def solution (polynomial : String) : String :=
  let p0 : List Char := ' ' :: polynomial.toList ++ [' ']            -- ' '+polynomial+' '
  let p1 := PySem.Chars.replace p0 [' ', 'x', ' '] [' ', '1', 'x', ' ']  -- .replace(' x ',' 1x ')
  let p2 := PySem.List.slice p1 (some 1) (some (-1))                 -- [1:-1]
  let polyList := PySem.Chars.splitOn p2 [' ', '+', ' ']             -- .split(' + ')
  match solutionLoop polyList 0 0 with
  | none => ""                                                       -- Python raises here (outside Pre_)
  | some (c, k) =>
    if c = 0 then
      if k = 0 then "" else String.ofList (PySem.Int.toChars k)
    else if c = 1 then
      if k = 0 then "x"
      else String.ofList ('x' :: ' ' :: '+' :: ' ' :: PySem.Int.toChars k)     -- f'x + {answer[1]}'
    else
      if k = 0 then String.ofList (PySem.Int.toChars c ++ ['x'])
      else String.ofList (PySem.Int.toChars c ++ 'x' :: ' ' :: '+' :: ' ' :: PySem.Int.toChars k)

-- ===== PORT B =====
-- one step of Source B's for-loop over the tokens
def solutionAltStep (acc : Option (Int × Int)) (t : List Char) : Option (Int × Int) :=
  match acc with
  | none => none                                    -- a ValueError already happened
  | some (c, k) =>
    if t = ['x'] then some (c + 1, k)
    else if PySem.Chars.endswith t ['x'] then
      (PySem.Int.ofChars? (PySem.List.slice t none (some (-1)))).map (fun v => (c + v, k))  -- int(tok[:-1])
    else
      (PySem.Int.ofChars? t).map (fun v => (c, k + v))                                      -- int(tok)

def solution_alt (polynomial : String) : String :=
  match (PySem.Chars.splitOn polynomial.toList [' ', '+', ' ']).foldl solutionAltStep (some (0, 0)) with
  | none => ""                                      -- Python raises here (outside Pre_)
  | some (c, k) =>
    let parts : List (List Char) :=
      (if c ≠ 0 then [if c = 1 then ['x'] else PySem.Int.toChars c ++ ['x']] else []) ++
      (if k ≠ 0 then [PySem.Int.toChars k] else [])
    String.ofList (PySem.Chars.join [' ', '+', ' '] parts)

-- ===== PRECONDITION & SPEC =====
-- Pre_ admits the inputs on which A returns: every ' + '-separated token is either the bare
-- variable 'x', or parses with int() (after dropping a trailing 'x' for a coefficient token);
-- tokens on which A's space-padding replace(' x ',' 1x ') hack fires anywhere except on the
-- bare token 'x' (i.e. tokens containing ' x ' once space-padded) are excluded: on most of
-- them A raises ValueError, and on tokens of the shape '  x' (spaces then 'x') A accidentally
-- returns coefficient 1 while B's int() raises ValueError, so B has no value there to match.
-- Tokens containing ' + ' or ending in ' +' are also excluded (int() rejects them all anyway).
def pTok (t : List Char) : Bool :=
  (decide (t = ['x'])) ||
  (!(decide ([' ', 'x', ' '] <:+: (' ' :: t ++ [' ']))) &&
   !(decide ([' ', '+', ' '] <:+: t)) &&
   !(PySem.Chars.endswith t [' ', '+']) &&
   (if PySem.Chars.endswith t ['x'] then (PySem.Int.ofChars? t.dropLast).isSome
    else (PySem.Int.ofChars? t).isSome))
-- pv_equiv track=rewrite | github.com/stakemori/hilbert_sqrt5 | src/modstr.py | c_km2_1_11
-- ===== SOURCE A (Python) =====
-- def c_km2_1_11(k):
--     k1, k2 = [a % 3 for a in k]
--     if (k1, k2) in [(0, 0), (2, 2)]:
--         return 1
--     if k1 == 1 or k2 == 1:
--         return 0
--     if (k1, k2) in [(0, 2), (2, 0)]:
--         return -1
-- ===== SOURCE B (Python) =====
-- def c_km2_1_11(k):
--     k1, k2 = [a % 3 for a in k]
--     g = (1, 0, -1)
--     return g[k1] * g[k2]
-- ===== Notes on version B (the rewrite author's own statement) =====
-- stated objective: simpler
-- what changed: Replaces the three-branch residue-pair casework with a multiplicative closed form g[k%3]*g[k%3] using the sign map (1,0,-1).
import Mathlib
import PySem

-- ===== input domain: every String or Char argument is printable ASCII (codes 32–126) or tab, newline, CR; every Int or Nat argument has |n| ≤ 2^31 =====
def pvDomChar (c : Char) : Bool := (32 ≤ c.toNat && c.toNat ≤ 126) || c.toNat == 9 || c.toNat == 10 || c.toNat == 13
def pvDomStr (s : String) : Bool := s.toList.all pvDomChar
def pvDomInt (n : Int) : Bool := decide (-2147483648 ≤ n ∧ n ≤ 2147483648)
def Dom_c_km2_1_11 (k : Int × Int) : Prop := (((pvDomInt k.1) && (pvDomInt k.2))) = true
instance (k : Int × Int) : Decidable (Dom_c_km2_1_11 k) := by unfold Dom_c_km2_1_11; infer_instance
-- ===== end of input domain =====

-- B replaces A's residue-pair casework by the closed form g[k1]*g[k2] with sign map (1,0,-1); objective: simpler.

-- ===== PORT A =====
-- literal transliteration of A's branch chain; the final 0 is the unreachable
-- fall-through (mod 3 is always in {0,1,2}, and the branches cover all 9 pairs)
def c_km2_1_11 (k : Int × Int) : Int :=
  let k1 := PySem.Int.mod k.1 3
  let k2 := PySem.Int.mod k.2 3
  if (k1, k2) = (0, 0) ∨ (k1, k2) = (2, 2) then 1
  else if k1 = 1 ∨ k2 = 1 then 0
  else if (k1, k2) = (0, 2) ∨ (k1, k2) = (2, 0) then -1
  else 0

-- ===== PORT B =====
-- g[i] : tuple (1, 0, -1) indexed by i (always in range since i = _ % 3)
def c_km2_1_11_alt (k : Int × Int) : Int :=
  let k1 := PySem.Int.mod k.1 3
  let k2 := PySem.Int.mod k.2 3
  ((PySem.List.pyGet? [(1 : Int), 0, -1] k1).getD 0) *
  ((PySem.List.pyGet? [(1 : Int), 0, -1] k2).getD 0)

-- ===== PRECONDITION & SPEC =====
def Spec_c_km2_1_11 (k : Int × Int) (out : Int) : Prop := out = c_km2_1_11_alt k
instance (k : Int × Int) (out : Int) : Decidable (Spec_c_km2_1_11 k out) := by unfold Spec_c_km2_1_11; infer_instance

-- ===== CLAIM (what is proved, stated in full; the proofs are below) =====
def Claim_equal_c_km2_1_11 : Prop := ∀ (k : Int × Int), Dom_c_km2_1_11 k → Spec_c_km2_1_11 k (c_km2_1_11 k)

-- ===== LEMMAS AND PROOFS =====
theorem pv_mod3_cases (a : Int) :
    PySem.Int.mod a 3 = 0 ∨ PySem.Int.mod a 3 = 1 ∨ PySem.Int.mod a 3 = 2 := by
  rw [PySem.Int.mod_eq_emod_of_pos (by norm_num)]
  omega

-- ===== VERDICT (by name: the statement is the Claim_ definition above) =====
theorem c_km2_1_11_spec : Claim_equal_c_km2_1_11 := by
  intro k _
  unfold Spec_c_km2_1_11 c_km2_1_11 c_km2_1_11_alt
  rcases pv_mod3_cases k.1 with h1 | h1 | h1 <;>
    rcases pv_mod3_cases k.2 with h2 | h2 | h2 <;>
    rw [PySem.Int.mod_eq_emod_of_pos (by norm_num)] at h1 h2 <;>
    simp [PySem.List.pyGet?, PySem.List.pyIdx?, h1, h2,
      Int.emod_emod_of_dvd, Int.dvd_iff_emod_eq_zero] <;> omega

**Work task**:
Where a line contains "rcases pv_mod3_cases k.2", begin there and output each line through the end of the data above, exactly; give no other lines.

**Task solution**:
    rcases pv_mod3_cases k.2 with h2 | h2 | h2 <;>
    rw [PySem.Int.mod_eq_emod_of_pos (by norm_num)] at h1 h2 <;>
    simp [PySem.List.pyGet?, PySem.List.pyIdx?, h1, h2,
      Int.emod_emod_of_dvd, Int.dvd_iff_emod_eq_zero] <;> omega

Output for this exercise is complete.